One number is the expected answer: the count of lines in the material below containing the word "theorem".

=-=-=-=-=

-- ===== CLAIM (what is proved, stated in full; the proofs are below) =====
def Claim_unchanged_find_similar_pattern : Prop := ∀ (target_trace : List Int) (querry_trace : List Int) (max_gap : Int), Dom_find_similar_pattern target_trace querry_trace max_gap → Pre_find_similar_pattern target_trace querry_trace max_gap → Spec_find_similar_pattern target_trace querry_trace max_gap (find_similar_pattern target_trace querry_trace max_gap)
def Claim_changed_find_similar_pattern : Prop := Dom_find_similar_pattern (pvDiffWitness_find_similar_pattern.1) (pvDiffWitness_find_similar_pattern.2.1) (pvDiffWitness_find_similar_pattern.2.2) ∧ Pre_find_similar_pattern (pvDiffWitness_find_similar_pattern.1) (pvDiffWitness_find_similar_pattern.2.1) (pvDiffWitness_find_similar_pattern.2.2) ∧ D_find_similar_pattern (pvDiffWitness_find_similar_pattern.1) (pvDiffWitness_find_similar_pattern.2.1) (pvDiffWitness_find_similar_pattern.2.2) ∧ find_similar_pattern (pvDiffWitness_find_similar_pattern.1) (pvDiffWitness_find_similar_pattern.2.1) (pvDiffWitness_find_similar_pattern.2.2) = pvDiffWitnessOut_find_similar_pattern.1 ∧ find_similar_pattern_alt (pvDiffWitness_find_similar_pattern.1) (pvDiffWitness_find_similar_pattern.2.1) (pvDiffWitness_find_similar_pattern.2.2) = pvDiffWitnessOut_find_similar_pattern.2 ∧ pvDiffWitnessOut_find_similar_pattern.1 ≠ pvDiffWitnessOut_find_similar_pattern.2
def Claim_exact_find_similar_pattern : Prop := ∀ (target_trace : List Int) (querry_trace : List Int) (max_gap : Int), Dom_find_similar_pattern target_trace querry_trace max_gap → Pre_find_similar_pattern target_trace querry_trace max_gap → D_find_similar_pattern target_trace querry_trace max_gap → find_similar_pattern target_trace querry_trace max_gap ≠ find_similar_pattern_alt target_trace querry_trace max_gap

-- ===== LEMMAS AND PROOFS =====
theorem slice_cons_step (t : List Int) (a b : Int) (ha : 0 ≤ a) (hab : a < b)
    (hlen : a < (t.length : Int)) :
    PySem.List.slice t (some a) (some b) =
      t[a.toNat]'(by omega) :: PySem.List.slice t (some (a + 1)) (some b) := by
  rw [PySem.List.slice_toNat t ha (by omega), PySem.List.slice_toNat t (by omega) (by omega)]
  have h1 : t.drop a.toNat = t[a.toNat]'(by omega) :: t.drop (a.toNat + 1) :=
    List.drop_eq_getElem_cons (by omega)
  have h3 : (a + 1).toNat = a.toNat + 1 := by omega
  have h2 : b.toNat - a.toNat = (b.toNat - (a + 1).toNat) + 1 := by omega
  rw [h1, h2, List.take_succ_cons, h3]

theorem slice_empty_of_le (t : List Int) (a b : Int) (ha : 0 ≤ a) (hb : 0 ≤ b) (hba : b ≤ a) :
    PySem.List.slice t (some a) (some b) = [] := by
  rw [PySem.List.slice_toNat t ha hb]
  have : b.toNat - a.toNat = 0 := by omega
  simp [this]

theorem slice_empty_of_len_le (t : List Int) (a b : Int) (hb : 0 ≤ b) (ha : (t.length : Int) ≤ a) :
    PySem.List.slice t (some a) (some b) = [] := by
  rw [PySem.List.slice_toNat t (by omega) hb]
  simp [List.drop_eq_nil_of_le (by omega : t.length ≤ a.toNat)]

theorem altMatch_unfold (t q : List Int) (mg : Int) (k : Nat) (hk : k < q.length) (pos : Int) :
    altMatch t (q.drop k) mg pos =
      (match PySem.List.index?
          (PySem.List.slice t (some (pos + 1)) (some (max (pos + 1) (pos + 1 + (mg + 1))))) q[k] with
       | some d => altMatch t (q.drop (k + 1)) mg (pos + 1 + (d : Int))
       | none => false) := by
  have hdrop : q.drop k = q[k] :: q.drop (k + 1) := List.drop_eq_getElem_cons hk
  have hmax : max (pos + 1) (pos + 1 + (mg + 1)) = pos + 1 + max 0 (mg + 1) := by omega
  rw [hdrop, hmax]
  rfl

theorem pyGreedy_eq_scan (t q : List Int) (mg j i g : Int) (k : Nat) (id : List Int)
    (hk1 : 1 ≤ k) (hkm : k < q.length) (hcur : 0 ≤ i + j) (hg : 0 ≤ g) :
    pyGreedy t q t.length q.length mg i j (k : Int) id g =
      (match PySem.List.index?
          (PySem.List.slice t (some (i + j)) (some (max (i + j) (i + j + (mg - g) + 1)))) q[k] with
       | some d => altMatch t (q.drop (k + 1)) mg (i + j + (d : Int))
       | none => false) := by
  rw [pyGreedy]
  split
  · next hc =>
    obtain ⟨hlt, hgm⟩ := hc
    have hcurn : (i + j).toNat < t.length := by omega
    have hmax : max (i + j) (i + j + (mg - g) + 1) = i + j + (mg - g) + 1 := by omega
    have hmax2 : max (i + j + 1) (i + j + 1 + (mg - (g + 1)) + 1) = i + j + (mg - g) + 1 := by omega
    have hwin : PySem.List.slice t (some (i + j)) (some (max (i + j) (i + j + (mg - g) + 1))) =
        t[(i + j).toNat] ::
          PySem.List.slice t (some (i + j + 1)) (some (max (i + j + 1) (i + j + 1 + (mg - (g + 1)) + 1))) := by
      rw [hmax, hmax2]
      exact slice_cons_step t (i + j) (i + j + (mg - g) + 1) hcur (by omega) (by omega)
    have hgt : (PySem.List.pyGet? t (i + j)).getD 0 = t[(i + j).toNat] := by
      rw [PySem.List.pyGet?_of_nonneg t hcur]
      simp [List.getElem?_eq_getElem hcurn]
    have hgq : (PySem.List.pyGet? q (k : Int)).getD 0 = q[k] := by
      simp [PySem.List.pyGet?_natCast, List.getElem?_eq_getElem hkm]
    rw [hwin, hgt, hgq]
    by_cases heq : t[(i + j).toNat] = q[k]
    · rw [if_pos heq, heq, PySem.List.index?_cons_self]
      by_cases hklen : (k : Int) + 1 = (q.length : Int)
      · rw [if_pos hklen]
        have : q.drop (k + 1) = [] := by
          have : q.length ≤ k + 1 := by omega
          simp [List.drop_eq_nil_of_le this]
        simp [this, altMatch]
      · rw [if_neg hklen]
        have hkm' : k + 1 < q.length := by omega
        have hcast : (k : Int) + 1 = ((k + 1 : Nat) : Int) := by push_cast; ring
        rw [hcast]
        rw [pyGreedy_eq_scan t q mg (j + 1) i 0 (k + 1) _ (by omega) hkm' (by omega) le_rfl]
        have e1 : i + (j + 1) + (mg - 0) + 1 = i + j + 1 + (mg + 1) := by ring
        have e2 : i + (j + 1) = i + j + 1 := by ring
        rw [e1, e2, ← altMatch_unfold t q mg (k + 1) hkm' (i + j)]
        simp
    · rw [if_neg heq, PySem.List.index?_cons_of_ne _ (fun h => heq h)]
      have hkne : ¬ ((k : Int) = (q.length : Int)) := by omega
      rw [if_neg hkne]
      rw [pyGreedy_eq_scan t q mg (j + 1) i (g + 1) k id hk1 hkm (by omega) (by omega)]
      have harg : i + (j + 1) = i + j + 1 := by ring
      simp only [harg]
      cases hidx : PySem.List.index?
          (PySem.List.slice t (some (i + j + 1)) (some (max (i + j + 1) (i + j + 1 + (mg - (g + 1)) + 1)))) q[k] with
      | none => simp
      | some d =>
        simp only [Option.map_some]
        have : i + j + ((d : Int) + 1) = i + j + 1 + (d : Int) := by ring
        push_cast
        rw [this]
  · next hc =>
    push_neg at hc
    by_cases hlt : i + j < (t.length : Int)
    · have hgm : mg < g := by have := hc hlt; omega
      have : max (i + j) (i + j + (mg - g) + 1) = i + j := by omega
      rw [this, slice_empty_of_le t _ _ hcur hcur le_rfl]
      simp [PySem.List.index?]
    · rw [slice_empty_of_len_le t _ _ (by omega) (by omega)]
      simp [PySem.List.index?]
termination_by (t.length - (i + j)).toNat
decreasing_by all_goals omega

=-=-=-=-=

## [Response area]
5